(WORK INSTRUCTION): Look through the data below and work out how many lines hold "theorem"; state only the number.

(SUPPLIED MATERIAL):
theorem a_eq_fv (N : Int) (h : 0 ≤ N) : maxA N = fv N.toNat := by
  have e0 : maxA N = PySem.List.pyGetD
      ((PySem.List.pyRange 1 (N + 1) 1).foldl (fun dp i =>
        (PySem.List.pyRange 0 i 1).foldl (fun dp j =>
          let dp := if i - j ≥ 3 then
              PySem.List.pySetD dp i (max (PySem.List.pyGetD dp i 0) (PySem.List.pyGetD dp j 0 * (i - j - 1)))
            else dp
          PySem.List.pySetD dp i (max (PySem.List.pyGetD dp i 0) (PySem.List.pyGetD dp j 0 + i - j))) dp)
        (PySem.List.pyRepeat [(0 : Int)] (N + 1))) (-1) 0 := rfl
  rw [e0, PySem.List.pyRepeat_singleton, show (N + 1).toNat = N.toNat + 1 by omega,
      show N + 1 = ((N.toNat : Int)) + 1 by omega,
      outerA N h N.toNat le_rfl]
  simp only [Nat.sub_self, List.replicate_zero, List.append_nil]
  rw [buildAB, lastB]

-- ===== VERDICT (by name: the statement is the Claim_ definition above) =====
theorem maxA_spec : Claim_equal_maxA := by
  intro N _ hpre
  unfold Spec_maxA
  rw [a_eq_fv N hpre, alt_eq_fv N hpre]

(RESPONSE): 2